Community doctors key to successful vaccination rollout

The following blog was co-written by Dr. Samantha Hill (current OMA President) and Dr. Adam Kassam (OMA President-Elect). It first appeared in the online version of the Toronto Star on January 11, 2021 and is reproduced here with the permission of the authours.

Images of elated physicians and other health care workers being immunized has been an emotional experience for our community. Our professional stoicism has given way to more fundamental and broadly shared human feelings: joy and optimism. 

For close to a year now, we have had to work at the very tip of the spear against the pandemic. This dangerous, exhausting and unpredictable work has taken its toll. That is why the vaccine represents a literal infusion of hope for us, our patients, families and communities.

We are thoroughly delighted for every colleague, long-term care resident and vulnerable person who is now a little bit safer. However, collectively, we are still a long way from defeating this disease. As we encounter record highs of cases, hospitalizations and — sadly — deaths, only a fraction of Ontario’s physicians have received a first dose of the vaccine. 

For understandable logistical reasons — which include the need for special cold storage — most of the first vaccines were administered in tertiary hospital centres, which have admirably risen to the immense challenge of organizing the safe and efficient deployment of the vaccines. 

Getting everyone vaccinated successfully relies on two key factors: the federal government’s continuous and predictable procurement and delivery of the vaccines to Ontario, and the provincial government’s ability to distribute and administer the vaccine to Ontarians.

To that end, as approvals for other vaccines occur nationally and vaccine supplies ramp up across the country, we will need to move beyond hospitals to build capacity to be provincially successful in rapidly immunizing our population.

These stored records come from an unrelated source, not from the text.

-- pv_equiv track=rewrite | github.com/reskenazi/Euler | utilities.py | addToSelf
-- ===== SOURCE A (Python) =====
-- def addToSelf(x):
--   result = []
--   carry = 0
--   for i in range(len(x)-1, -1, -1):
--     sum = int(x[i]) + int(x[i])
--     result.insert(0, str((sum % 10) + carry))
--     carry = sum // 10
--   if(carry != 0):
--     result.insert(0, str(carry))
--   return result
-- ===== SOURCE B (Python) =====
-- def addToSelf(x):
--     doubled = [2 * int(v) for v in x]
--     if not doubled:
--         return []
--     result = []
--     lead = doubled[0] // 10
--     if lead != 0:
--         result.append(str(lead))
--     n = len(doubled)
--     for i in range(n):
--         result.append(str(doubled[i] % 10 + (doubled[i + 1] // 10 if i + 1 < n else 0)))
--     return result
-- ===== Notes on version B (the rewrite author's own statement) =====
-- stated objective: faster
-- what changed: Replaces A's backward loop with a running carry and result.insert(0, ...) (each insert is O(n)) by a forward pass that appends each digit computed from a local two-element window of the precomputed doubled list, with the leading carry emitted first.
import Mathlib
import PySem

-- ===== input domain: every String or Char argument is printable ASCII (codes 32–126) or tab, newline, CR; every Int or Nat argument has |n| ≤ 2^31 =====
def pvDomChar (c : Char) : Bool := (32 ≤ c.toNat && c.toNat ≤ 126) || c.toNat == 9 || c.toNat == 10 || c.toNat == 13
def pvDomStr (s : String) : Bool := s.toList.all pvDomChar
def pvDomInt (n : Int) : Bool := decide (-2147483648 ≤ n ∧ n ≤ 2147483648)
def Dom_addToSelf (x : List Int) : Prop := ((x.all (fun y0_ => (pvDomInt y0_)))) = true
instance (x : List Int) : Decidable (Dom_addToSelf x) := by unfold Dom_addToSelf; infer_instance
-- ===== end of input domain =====

-- B builds the result in forward order, each digit from a local two-element window of the
-- doubled list, replacing A's backward loop with its running carry and result.insert(0, ...).

-- ===== PORT A =====
-- literal port of A: backward index loop, running carry, prepend to result.
-- pyGetD with default 0 is exact here: every index the range produces is in bounds.
def addToSelf (x : List Int) : List String :=
  let st := (PySem.List.pyRange ((x.length : Int) - 1) (-1) (-1)).foldl
    (fun (p : List String × Int) i =>
      let s : Int := PySem.List.pyGetD x i 0 + PySem.List.pyGetD x i 0
      (PySem.Int.toStr (PySem.Int.mod s 10 + p.2) :: p.1, PySem.Int.floordiv s 10))
    ([], 0)
  if st.2 ≠ 0 then PySem.Int.toStr st.2 :: st.1 else st.1

-- ===== PORT B =====
-- literal port of B: double first, optional leading digit, then a forward loop appending
-- str(doubled[i] % 10 + (doubled[i+1] // 10 if i+1 < n else 0)).
def addToSelf_alt (x : List Int) : List String :=
  match x.map (fun v => 2 * v) with
  | [] => []
  | d0 :: ds =>
    let lead := PySem.Int.floordiv d0 10
    let init := if lead ≠ 0 then [PySem.Int.toStr lead] else []
    (PySem.List.pyRange 0 (((d0 :: ds).length : Int)) 1).foldl
      (fun acc i =>
        acc ++ [PySem.Int.toStr (PySem.Int.mod (PySem.List.pyGetD (d0 :: ds) i 0) 10 +
          (if i + 1 < (((d0 :: ds).length : Int)) then
            PySem.Int.floordiv (PySem.List.pyGetD (d0 :: ds) (i + 1) 0) 10 else 0))])
      init

-- ===== PRECONDITION & SPEC =====
def Spec_addToSelf (x : List Int) (out : List String) : Prop := out = addToSelf_alt x
instance (x : List Int) (out : List String) : Decidable (Spec_addToSelf x out) := by unfold Spec_addToSelf; infer_instance

-- ===== CLAIM (what is proved, stated in full; the proofs are below) =====
def Claim_equal_addToSelf : Prop := ∀ (x : List Int), Dom_addToSelf x → Spec_addToSelf x (addToSelf x)

-- ===== LEMMAS AND PROOFS =====

-- common reference: (digit list, leading carry) by front recursion over x
def pvCore : List Int → List String × Int
  | [] => ([], (0 : Int))
  | a :: rest =>
    let p := pvCore rest
    (PySem.Int.toStr (PySem.Int.mod (a + a) 10 + p.2) :: p.1, PySem.Int.floordiv (a + a) 10)

theorem pvCore_snd (a : Int) (rest : List Int) :
    (pvCore (a :: rest)).2 = PySem.Int.floordiv (a + a) 10 := rfl

theorem pvGetD_double (x : List Int) (k : Nat) :
    (x.map (fun v => 2 * v)).getD k 0 = 2 * x.getD k 0 := by
  induction x generalizing k with
  | nil => simp [List.getD]
  | cons a t ih =>
    cases k with
    | zero => simp
    | succ m => simpa using ih m

theorem pvCoreA_range (x : List Int) :
    (List.range x.length).foldr
      (fun k (p : List String × Int) =>
        (PySem.Int.toStr (PySem.Int.mod (x.getD k 0 + x.getD k 0) 10 + p.2) :: p.1,
         PySem.Int.floordiv (x.getD k 0 + x.getD k 0) 10))
      ([], 0) = pvCore x := by
  induction x with
  | nil => rfl
  | cons a rest ih =>
    rw [List.length_cons, List.range_succ_eq_map, List.foldr_cons, List.foldr_map]
    simp only [Nat.succ_eq_add_one, List.getD_cons_succ, List.getD_cons_zero]
    rw [ih]
    rfl

theorem pvFoldA_eq_core (x : List Int) :
    (PySem.List.pyRange ((x.length : Int) - 1) (-1) (-1)).foldl
      (fun (p : List String × Int) i =>
        let s : Int := PySem.List.pyGetD x i 0 + PySem.List.pyGetD x i 0
        (PySem.Int.toStr (PySem.Int.mod s 10 + p.2) :: p.1, PySem.Int.floordiv s 10))
      ([], 0) = pvCore x := by
  show (PySem.List.pyRange ((x.length : Int) - 1) (-1) (-1)).foldl
      (fun (p : List String × Int) i =>
        (PySem.Int.toStr (PySem.Int.mod (PySem.List.pyGetD x i 0 + PySem.List.pyGetD x i 0) 10 + p.2) :: p.1,
         PySem.Int.floordiv (PySem.List.pyGetD x i 0 + PySem.List.pyGetD x i 0) 10))
      ([], 0) = pvCore x
  rw [show PySem.List.pyRange ((x.length : Int) - 1) (-1) (-1)
        = (PySem.List.pyRange 0 (x.length : Int) 1).reverse by
      rw [PySem.List.pyRange_neg_one_eq_reverse]; norm_num]
  rw [List.foldl_reverse]
  rw [show PySem.List.pyRange 0 (x.length : Int) 1
        = (List.range x.length).map (fun k => ((k : Nat) : Int)) by
      rw [PySem.List.pyRange_one]; simp]
  rw [List.foldr_map]
  simp only [PySem.List.pyGetD_natCast]
  exact pvCoreA_range x

theorem pvCoreB_range (x : List Int) :
    (List.range x.length).map (fun k =>
      PySem.Int.toStr (PySem.Int.mod (2 * x.getD k 0) 10 +
        (if k + 1 < x.length then PySem.Int.floordiv (2 * x.getD (k + 1) 0) 10 else 0)))
      = (pvCore x).1 := by
  induction x with
  | nil => rfl
  | cons a rest ih =>
    rw [List.length_cons, List.range_succ_eq_map, List.map_cons, List.map_map]
    have htail : (List.range rest.length).map
        ((fun k => PySem.Int.toStr (PySem.Int.mod (2 * (a :: rest).getD k 0) 10 +
          (if k + 1 < rest.length + 1 then
            PySem.Int.floordiv (2 * (a :: rest).getD (k + 1) 0) 10 else 0))) ∘ Nat.succ)
        = (pvCore rest).1 := by
      rw [← ih]
      apply List.map_congr_left
      intro k _
      simp only [Function.comp, Nat.succ_eq_add_one, List.getD_cons_succ,
        Nat.add_lt_add_iff_right]
    rw [htail]
    rcases rest with _ | ⟨b, t⟩
    · simp [pvCore, two_mul]
    · simp only [List.getD_cons_zero, List.getD_cons_succ]
      have hc : (0 + 1 < (b :: t).length + 1) = True := by simp
      simp only [hc, if_true]
      show _ :: _ = (pvCore (a :: b :: t)).1
      simp [pvCore, two_mul]
    
theorem pvFoldB_eq_core (x : List Int) (init : List String) :
    (PySem.List.pyRange 0 (((x.map (fun v => 2 * v)).length : Int)) 1).foldl
      (fun acc i =>
        acc ++ [PySem.Int.toStr (PySem.Int.mod (PySem.List.pyGetD (x.map (fun v => 2 * v)) i 0) 10 +
          (if i + 1 < (((x.map (fun v => 2 * v)).length : Int)) then
            PySem.Int.floordiv (PySem.List.pyGetD (x.map (fun v => 2 * v)) (i + 1) 0) 10 else 0))])
      init = init ++ (pvCore x).1 := by
  rw [PySem.List.foldl_append_singleton_eq_map]
  congr 1
  rw [show PySem.List.pyRange 0 (((x.map (fun v => 2 * v)).length : Int)) 1
        = (List.range x.length).map (fun k => ((k : Nat) : Int)) by
      rw [PySem.List.pyRange_one]; simp]
  rw [List.map_map]
  rw [← pvCoreB_range x]
  apply List.map_congr_left
  intro k hk
  simp only [Function.comp]
  have h1 : ((k : Int) + 1) = ((k + 1 : Nat) : Int) := by push_cast; ring
  rw [h1, PySem.List.pyGetD_natCast, PySem.List.pyGetD_natCast]
  have h2 : (((k + 1 : Nat) : Int) < ((x.map (fun v => 2 * v)).length : Int)) ↔ (k + 1 < x.length) := by
    rw [List.length_map]; exact_mod_cast Iff.rfl
  simp only [h2, pvGetD_double]

-- ===== VERDICT (by name: the statement is the Claim_ definition above) =====
theorem addToSelf_spec : Claim_equal_addToSelf := by
  intro x _
  show addToSelf x = addToSelf_alt x
  unfold addToSelf
  rw [pvFoldA_eq_core]
  rcases x with _ | ⟨a, rest⟩
  · rfl
  · show _ = addToSelf_alt (a :: rest)
    unfold addToSelf_alt
    simp only [List.map_cons]
    rw [show ((2 * a) :: rest.map (fun v => 2 * v)) = (a :: rest).map (fun v => 2 * v) by simp]
    rw [pvFoldB_eq_core (a :: rest)]
    rw [pvCore_snd]
    have hl : PySem.Int.floordiv (2 * a) 10 = PySem.Int.floordiv (a + a) 10 := by rw [two_mul]
    rw [hl]
    split_ifs with h
    · rfl
    · simp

These centres are already stretched thin, simultaneously treating a growing number of sick COVID-19 patients and the usual hospital health care needs of Ontario.

Which is precisely why, the next leg in this crucial vaccine race requires a co-ordinated community effort to vaccinate front-line health-care workers and the vulnerable patients both within and outside of congregate care settings.

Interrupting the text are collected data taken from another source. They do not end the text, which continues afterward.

-- ===== VERDICT (by name: the statement is the Claim_ definition above) =====
theorem count_reverse_pairs_spec : Claim_equal_count_reverse_pairs := by
  intro data _
  show count_reverse_pairs data = count_reverse_pairs_alt data
  unfold count_reverse_pairs count_reverse_pairs_alt
  simp only []
  rw [pv_loop1, pv_loopB, pv_loop2, pv_loop2]
  have hS : (pvFwd data).foldl PySem.Set.add PySem.Set.empty
      = PySem.Set.ofList (pvFwd data) := (PySem.Set.ofList_eq_foldl _).symm
  rw [hS]
  have hd :
      (pvFwd data).foldl (fun d p =>
        if PySem.Set.contains (PySem.Set.ofList (pvFwd data)) (p.2, p.1)
        then d.insert (p.2, p.1) 1 else d)
        (PySem.Dict.empty : PySem.Dict (String × String) Int)
      = (pvFwd data).foldl (fun d p =>
        if PySem.Set.contains (pvSymm data) (p.2, p.1)
        then d.insert (p.2, p.1) 1 else d)
        (PySem.Dict.empty : PySem.Dict (String × String) Int) := by
    apply PySem.List.foldl_congr_mem
    intro acc p hp
    rw [pv_contains_eq data p hp]
  refine congrArg
    (fun d : PySem.Dict (String × String) Int =>
      d.items.map (fun q => (q.1.1, q.1.2, q.2))) ?_
  exact hd.trans rfl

Approximately 60 per cent of physician services occur outside of the hospitals. Many of these community doctors — both primary care and specialists — have direct knowledge of their vulnerable patients. They have developed relationships, credibility and bonds of trust through their continuity of care, all of which are crucial for success of any province-wide vaccination program. Grassroots, community doctors will also be essential to co-ordinating the necessary two-dose schedule.

Community doctors must have clarity on access to vaccines, not only for their own well being, but also for planning purposes for their patients. They have been caring for their communities for years, and these doctors are an invaluable resource with experience, expertise and capacity that must be leveraged. Even now, in this next stage, Ontarians deserve a trusted medical professional — many of whom come from, live and work in diverse communities — upon whom to rely.

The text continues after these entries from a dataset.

-- pv_equiv track=rewrite | github.com/StateFromJakeFarm/compProgramming | Hired/binary_tree_left_or_right_bigger.py | solution
-- ===== SOURCE A (Python) =====
-- from math import ceil, log2
--
-- def solution(arr):
--     '''
--     Array represents binary tree line-by-line; -1 is nonexistant node.
--     Is left or right subtree larger?
--     '''
--     if len(arr) == 0:
--         return ''
--
--     left = 0
--     right = 0
--
--     start = 1
--     for level in range(1, ceil(log2(len(arr)))):
--         width = 2 ** level
--         for i in range(width):
--             if start+i >= len(arr):
--                 # Reached end of tree
--                 break
--
--             if arr[start+i] == -1:
--                 # Nonexistant node
--                 continue
--
--             if i < width//2:
--                 left += arr[start+i]
--             else:
--                 right += arr[start+i]
--
--         start += width
--
--     if left == right:
--         return ''
--
--     return 'Left' if left > right else 'Right'
-- ===== SOURCE B (Python) =====
-- def solution(arr):
--     '''
--     Array represents binary tree line-by-line; -1 is nonexistant node.
--     Is left or right subtree larger?
--     '''
--     if not arr:
--         return ''
--     left = right = 0
--     for i in range(1, len(arr)):
--         v = arr[i]
--         if v == -1:
--             continue
--         # node i (1-based label i+1) sits in the left subtree iff the bit
--         # just below the label's top bit is 0, i.e. the top two bits are '10'
--         if (i + 1) >> ((i + 1).bit_length() - 2) == 2:
--             left += v
--         else:
--             right += v
--     if left == right:
--         return ''
--     return 'Left' if left > right else 'Right'
-- ===== Notes on version B (the rewrite author's own statement) =====
-- stated objective: simpler
-- what changed: Replaces A's nested level/width loops (running start offset, per-level break at the array end) by one flat loop over all node indices that reads each node's subtree directly from the top two bits of its 1-based label.
-- intended difference: On arrays whose length n is an exact power of two (n >= 2) whose last entry is a real nonzero node (arr[n-1] not in {-1,0}), A's level loop range(1, ceil(log2(n))) stops before the final node and silently omits arr[n-1] from the subtree sums, so A returns the verdict of the truncated tree while B returns the comparison over the whole tree, which is the intended value. — e.g. on solution([0, 5]): A returns "", B returns "Left"
import Mathlib
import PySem

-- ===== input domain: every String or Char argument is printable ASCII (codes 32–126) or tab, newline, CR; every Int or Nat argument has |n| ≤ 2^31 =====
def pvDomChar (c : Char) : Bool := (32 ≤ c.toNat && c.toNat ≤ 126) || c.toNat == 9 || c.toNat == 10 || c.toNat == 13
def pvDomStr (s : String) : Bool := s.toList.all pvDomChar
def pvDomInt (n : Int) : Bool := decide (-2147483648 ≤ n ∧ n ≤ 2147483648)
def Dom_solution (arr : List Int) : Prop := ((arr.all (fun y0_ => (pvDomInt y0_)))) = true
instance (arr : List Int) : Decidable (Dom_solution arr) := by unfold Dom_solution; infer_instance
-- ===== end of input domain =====

-- B replaces A's nested level/width loops by one flat loop over all node indices, classifying each
-- node into the left/right subtree from the top two bits of its 1-based label (objective: simpler).
-- On power-of-two lengths A omits the last node; that is stated as an intended difference (D_ below).

-- ===== PORT A =====
-- inner 'for i in range(width)' with break/continue; state (left, right).
-- ceil(log2(len(arr))) is ported exactly as Nat.clog 2 (exact value of A's float expression on all feasible list lengths).
def innerA (arr : List Int) (start width : Nat) : List Nat → Int × Int → Int × Int
  | [], lr => lr
  | i :: rest, (l, r) =>
    if start + i ≥ arr.length then (l, r)              -- break: reached end of tree
    else
      let v := arr.getD (start + i) 0                  -- arr[start+i], in range here
      if v = -1 then innerA arr start width rest (l, r)  -- continue
      else if i < width / 2 then innerA arr start width rest (l + v, r)
      else innerA arr start width rest (l, r + v)

def solution (arr : List Int) : String :=
  if arr.length = 0 then ""
  else
    let st :=
      (List.range' 1 (Nat.clog 2 arr.length - 1)).foldl
        (fun (st : Int × Int × Nat) (level : Nat) =>
          let width := 2 ^ level
          let lr := innerA arr st.2.2 width (List.range width) (st.1, st.2.1)
          (lr.1, lr.2, st.2.2 + width))
        (0, 0, 1)
    if st.1 = st.2.1 then ""
    else if st.1 > st.2.1 then "Left" else "Right"

-- ===== PORT B =====
-- (k).bit_length() is ported as Nat.size k; '>>' is Nat shiftRight.
def stepB (arr : List Int) (lr : Int × Int) (i : Nat) : Int × Int :=
  let v := arr.getD i 0
  if v = -1 then lr
  else if (i + 1) >>> (Nat.size (i + 1) - 2) == 2 then (lr.1 + v, lr.2) else (lr.1, lr.2 + v)

def solution_alt (arr : List Int) : String :=
  if arr = [] then ""
  else
    let lr := (List.range' 1 (arr.length - 1)).foldl (stepB arr) (0, 0)
    if lr.1 = lr.2 then ""
    else if lr.1 > lr.2 then "Left" else "Right"

-- ===== PRECONDITION & SPEC =====
-- On arrays whose length n is an exact power of two (n ≥ 2), A's level loop range(1, ceil(log2(n)))
-- stops before the final node, silently omitting arr[n-1] from the sums; D_ names those arrays whose
-- omitted last entry is a real node with a nonzero value, and there B's whole-tree comparison is the
-- intended value.
def D_solution (arr : List Int) : Prop :=
  2 ≤ arr.length ∧ arr.length = 2 ^ Nat.size (arr.length - 1) ∧
    arr.getD (arr.length - 1) 0 ≠ -1 ∧ arr.getD (arr.length - 1) 0 ≠ 0
instance (arr : List Int) : Decidable (D_solution arr) := by unfold D_solution; infer_instance

def Spec_solution (arr : List Int) (out : String) : Prop := ¬ D_solution arr → out = solution_alt arr
instance (arr : List Int) (out : String) : Decidable (Spec_solution arr out) := by unfold Spec_solution; infer_instance

def pvDiffWitness_solution : List Int := ([0, 5])
def pvDiffWitnessOut_solution : String × String := ("", "Left")

-- ===== CLAIM (what is proved, stated in full; the proofs are below) =====
def Claim_unchanged_solution : Prop := ∀ (arr : List Int), Dom_solution arr → Spec_solution arr (solution arr)
def Claim_changed_solution : Prop := Dom_solution (pvDiffWitness_solution) ∧ D_solution (pvDiffWitness_solution) ∧ solution (pvDiffWitness_solution) = pvDiffWitnessOut_solution.1 ∧ solution_alt (pvDiffWitness_solution) = pvDiffWitnessOut_solution.2 ∧ pvDiffWitnessOut_solution.1 ≠ pvDiffWitnessOut_solution.2

-- ===== LEMMAS AND PROOFS =====

-- proof-side vocabulary: which subtree a node index belongs to, the per-side sums, and the verdict
-- node at array index i lies in the LEFT subtree iff the top two bits of its 1-based label i+1 are '10'
def isLeft (i : Nat) : Bool := (i + 1) >>> (Nat.size (i + 1) - 2) == 2

def sideSum (arr : List Int) (xs : List Nat) (side : Bool) : Int :=
  ((xs.filter (fun i => isLeft i == side && arr.getD i 0 != -1)).map
    (fun i => arr.getD i 0)).sum

def subSum (arr : List Int) (m : Nat) (side : Bool) : Int :=
  sideSum arr (List.range' 1 m) side

def verdict (l r : Int) : String := if l = r then "" else if l > r then "Left" else "Right"

-- ceil(log2 n) (= clog) coincides with (n-1).bit_length() (= size) for n ≥ 1.
theorem clog_eq_size (n : Nat) (hn : 1 ≤ n) : Nat.clog 2 n = Nat.size (n - 1) := by
  apply le_antisymm
  · rw [Nat.clog_le_iff_le_pow (by norm_num)]
    have := Nat.lt_size_self (n - 1)
    omega
  · rw [Nat.size_le]
    have := (Nat.clog_le_iff_le_pow (b := 2) (by norm_num) (x := n) (y := Nat.clog 2 n)).mp le_rfl
    omega

theorem size_of_between {k m : Nat} (h1 : 2 ^ k ≤ m) (h2 : m < 2 ^ (k + 1)) :
    Nat.size m = k + 1 := by
  apply le_antisymm
  · exact (Nat.size_le).mpr h2
  · exact Nat.lt_size.mpr h1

This pandemic has challenged every facet of our society. In Ontario, thousands of people have contracted and died from this terrible disease. Our already-precarious health care system has been buckling under this added pressure. Disruption to businesses, communities and families has been widespread.

We all desperately want this devastation to stop. Our path out of this is with these vaccines. Doctors are, unfailingly, at our posts and prepared to help. While this pandemic has been a marathon, we need to now think of the vaccine rollout as a sprint. Because in this race, lives and livelihoods are at stake.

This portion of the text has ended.